TASK PROMPT: Please copy out every line in the entries that includes the word "unfold".

(Saved entries)
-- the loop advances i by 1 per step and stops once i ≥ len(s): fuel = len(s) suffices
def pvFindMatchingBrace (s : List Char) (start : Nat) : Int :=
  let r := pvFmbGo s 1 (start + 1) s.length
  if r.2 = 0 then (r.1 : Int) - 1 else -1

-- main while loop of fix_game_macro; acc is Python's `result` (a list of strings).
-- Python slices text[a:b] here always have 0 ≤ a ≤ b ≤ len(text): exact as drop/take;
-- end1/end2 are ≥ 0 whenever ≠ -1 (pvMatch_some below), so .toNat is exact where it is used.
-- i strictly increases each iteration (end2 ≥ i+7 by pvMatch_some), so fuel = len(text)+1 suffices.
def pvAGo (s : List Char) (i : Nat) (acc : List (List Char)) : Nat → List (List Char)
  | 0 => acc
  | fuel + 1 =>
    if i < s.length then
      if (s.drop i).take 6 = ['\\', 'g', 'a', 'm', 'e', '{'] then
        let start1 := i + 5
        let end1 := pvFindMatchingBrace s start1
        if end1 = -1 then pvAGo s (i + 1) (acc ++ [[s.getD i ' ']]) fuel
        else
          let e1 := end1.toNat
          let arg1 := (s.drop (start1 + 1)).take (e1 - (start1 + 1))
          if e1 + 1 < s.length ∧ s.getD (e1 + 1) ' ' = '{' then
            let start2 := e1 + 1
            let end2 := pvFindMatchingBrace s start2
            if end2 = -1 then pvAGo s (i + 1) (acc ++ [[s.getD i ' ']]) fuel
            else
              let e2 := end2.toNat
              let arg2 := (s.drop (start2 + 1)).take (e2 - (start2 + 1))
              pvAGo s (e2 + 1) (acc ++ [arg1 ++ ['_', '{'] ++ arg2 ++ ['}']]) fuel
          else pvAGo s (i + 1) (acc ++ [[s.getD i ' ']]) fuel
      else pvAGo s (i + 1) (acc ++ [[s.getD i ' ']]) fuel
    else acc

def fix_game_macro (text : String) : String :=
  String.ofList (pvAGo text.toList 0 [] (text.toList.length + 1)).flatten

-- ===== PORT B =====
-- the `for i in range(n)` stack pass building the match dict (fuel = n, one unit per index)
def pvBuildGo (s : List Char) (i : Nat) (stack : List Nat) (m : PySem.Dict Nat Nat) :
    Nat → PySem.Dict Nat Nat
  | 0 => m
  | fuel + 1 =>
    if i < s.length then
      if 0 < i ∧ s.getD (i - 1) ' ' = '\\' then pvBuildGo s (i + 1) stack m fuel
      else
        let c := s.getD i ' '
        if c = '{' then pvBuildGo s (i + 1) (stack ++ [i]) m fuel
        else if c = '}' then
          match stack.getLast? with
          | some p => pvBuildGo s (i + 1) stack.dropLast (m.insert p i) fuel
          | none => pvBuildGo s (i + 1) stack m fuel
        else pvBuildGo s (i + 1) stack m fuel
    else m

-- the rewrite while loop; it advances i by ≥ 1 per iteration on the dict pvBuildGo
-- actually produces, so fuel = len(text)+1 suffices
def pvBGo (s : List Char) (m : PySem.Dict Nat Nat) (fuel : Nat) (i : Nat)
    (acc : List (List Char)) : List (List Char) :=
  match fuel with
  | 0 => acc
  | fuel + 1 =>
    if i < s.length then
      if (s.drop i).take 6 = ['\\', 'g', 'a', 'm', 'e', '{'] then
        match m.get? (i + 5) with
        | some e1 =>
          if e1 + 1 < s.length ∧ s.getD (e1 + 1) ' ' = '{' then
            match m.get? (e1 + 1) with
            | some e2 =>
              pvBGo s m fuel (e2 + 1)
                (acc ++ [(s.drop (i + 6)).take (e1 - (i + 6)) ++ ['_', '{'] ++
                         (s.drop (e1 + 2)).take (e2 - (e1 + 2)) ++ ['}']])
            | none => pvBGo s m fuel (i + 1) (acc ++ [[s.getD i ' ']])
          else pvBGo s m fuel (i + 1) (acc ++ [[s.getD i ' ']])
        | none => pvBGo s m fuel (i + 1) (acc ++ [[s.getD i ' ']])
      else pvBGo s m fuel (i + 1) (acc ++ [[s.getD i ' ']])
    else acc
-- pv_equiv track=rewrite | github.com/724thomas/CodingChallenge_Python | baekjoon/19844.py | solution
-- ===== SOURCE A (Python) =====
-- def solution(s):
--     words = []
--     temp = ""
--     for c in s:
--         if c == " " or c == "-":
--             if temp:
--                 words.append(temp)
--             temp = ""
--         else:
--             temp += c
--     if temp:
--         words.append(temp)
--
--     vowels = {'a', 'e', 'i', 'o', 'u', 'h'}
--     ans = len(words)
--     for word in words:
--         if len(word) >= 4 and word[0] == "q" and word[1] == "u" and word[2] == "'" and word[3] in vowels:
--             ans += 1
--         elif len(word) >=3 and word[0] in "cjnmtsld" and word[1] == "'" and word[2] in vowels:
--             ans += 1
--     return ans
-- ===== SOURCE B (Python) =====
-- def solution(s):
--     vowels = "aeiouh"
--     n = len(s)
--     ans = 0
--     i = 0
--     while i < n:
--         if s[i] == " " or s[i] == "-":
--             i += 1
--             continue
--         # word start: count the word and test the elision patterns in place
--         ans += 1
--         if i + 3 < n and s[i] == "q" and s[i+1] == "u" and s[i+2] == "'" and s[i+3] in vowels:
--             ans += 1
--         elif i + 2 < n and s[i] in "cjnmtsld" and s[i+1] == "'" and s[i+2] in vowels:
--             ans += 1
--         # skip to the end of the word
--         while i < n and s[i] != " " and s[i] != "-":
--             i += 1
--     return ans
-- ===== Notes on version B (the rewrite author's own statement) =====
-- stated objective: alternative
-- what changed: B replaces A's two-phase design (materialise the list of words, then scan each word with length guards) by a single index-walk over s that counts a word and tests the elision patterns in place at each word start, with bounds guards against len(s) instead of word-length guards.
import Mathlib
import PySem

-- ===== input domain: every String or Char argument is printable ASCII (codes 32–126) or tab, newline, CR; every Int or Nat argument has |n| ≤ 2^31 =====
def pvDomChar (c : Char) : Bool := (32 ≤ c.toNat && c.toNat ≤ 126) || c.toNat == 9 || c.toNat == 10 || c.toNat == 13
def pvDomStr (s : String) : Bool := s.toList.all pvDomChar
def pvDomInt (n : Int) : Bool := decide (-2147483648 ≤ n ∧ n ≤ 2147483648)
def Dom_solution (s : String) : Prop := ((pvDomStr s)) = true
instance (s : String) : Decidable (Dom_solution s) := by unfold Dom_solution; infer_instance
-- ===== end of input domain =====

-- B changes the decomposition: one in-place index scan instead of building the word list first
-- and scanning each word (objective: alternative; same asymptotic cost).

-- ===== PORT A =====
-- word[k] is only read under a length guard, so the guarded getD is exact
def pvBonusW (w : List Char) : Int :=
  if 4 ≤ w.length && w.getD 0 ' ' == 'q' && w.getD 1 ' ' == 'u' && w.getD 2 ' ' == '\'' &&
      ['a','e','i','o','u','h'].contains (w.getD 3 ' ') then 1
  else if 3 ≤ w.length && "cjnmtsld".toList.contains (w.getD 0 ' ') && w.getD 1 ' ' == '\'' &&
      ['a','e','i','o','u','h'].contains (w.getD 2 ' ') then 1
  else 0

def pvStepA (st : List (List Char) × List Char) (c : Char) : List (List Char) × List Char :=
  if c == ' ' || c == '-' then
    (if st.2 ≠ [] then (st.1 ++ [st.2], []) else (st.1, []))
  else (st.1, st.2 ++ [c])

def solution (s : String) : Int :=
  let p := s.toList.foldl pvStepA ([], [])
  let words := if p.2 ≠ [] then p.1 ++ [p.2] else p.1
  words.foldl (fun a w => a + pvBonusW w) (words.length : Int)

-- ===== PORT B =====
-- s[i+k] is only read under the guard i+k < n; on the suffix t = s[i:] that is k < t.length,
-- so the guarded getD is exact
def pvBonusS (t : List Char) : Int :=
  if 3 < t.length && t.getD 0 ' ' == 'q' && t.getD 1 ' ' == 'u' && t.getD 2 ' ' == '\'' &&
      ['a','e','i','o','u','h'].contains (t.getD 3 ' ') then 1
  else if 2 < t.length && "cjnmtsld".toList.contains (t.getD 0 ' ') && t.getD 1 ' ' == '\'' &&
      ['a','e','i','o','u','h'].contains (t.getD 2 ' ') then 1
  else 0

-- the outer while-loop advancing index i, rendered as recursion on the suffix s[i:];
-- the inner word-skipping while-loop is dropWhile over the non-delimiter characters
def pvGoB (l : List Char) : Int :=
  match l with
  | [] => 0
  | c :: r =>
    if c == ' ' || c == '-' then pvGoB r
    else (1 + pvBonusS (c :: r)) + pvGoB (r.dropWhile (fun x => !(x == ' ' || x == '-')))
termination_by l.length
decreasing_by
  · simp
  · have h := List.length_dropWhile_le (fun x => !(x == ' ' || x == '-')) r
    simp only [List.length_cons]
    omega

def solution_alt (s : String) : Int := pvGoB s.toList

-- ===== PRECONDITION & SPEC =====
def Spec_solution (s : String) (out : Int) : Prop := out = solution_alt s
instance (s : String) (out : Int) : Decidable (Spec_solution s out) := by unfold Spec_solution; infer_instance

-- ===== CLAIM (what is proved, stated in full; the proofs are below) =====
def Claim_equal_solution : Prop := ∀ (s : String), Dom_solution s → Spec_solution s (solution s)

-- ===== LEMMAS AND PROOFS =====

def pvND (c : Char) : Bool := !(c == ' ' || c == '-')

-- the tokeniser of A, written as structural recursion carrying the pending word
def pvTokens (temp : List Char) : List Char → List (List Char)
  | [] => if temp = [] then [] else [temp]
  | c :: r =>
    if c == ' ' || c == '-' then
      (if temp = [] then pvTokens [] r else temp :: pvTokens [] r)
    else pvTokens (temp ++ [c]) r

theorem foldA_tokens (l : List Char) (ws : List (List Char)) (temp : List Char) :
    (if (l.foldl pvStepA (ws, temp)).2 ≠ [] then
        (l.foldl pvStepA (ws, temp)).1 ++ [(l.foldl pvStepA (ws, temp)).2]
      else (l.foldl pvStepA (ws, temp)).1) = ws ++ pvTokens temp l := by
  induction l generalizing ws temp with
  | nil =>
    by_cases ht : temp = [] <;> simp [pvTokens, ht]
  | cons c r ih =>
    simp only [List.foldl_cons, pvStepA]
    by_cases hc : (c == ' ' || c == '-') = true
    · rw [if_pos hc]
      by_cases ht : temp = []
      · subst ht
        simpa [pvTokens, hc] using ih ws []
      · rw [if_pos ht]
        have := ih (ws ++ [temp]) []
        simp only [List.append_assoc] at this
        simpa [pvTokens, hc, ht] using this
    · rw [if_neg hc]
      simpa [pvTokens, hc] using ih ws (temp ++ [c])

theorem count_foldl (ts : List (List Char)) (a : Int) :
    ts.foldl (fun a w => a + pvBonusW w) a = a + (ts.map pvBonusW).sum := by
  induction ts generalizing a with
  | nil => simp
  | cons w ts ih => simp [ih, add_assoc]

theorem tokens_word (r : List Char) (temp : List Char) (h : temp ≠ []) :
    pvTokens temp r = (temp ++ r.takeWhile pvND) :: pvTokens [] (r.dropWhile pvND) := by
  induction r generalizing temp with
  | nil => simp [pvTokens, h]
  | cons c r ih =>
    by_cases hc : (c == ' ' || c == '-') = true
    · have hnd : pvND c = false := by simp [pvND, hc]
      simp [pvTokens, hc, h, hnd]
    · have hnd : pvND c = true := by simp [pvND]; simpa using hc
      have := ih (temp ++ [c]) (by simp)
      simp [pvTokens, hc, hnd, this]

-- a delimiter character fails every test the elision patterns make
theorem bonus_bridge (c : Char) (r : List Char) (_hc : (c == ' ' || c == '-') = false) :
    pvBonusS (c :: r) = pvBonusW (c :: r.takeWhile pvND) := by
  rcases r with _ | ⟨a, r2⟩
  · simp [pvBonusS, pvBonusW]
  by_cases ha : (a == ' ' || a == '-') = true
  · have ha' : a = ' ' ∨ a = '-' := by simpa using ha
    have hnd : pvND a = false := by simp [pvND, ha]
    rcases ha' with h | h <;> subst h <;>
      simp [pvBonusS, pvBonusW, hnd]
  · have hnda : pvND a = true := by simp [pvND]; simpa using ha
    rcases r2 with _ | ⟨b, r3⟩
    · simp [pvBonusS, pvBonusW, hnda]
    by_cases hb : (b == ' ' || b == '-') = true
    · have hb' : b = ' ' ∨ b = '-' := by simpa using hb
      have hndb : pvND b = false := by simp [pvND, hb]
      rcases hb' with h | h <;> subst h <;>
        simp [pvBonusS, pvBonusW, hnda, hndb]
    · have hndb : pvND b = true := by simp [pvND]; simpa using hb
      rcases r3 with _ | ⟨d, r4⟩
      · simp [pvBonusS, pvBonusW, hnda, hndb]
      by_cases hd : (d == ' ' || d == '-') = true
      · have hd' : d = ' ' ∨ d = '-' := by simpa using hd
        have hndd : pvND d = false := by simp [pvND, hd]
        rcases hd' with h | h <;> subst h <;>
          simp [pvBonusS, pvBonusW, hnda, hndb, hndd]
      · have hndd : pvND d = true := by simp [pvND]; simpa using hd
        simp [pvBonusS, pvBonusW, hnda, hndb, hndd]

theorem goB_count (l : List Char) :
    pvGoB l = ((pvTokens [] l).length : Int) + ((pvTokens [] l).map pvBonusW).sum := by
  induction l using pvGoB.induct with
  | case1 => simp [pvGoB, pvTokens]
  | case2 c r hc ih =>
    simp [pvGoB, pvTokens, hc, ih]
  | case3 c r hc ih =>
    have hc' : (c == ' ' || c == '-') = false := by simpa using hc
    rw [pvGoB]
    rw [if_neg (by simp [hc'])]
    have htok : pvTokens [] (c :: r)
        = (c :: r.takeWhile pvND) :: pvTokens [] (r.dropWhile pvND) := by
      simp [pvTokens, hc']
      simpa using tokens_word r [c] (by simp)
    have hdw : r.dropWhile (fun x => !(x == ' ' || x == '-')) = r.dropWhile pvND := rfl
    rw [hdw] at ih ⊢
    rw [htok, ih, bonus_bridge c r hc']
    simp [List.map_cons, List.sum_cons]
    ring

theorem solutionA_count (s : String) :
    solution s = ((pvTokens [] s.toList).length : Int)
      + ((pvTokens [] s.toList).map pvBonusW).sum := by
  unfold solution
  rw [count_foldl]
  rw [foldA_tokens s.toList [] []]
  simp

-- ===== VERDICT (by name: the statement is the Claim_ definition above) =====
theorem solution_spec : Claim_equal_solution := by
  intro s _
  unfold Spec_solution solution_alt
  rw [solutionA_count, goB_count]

TASK OUTPUT:
instance (s : String) : Decidable (Dom_solution s) := by unfold Dom_solution; infer_instance
instance (s : String) (out : Int) : Decidable (Spec_solution s out) := by unfold Spec_solution; infer_instance
  unfold solution
  unfold Spec_solution solution_alt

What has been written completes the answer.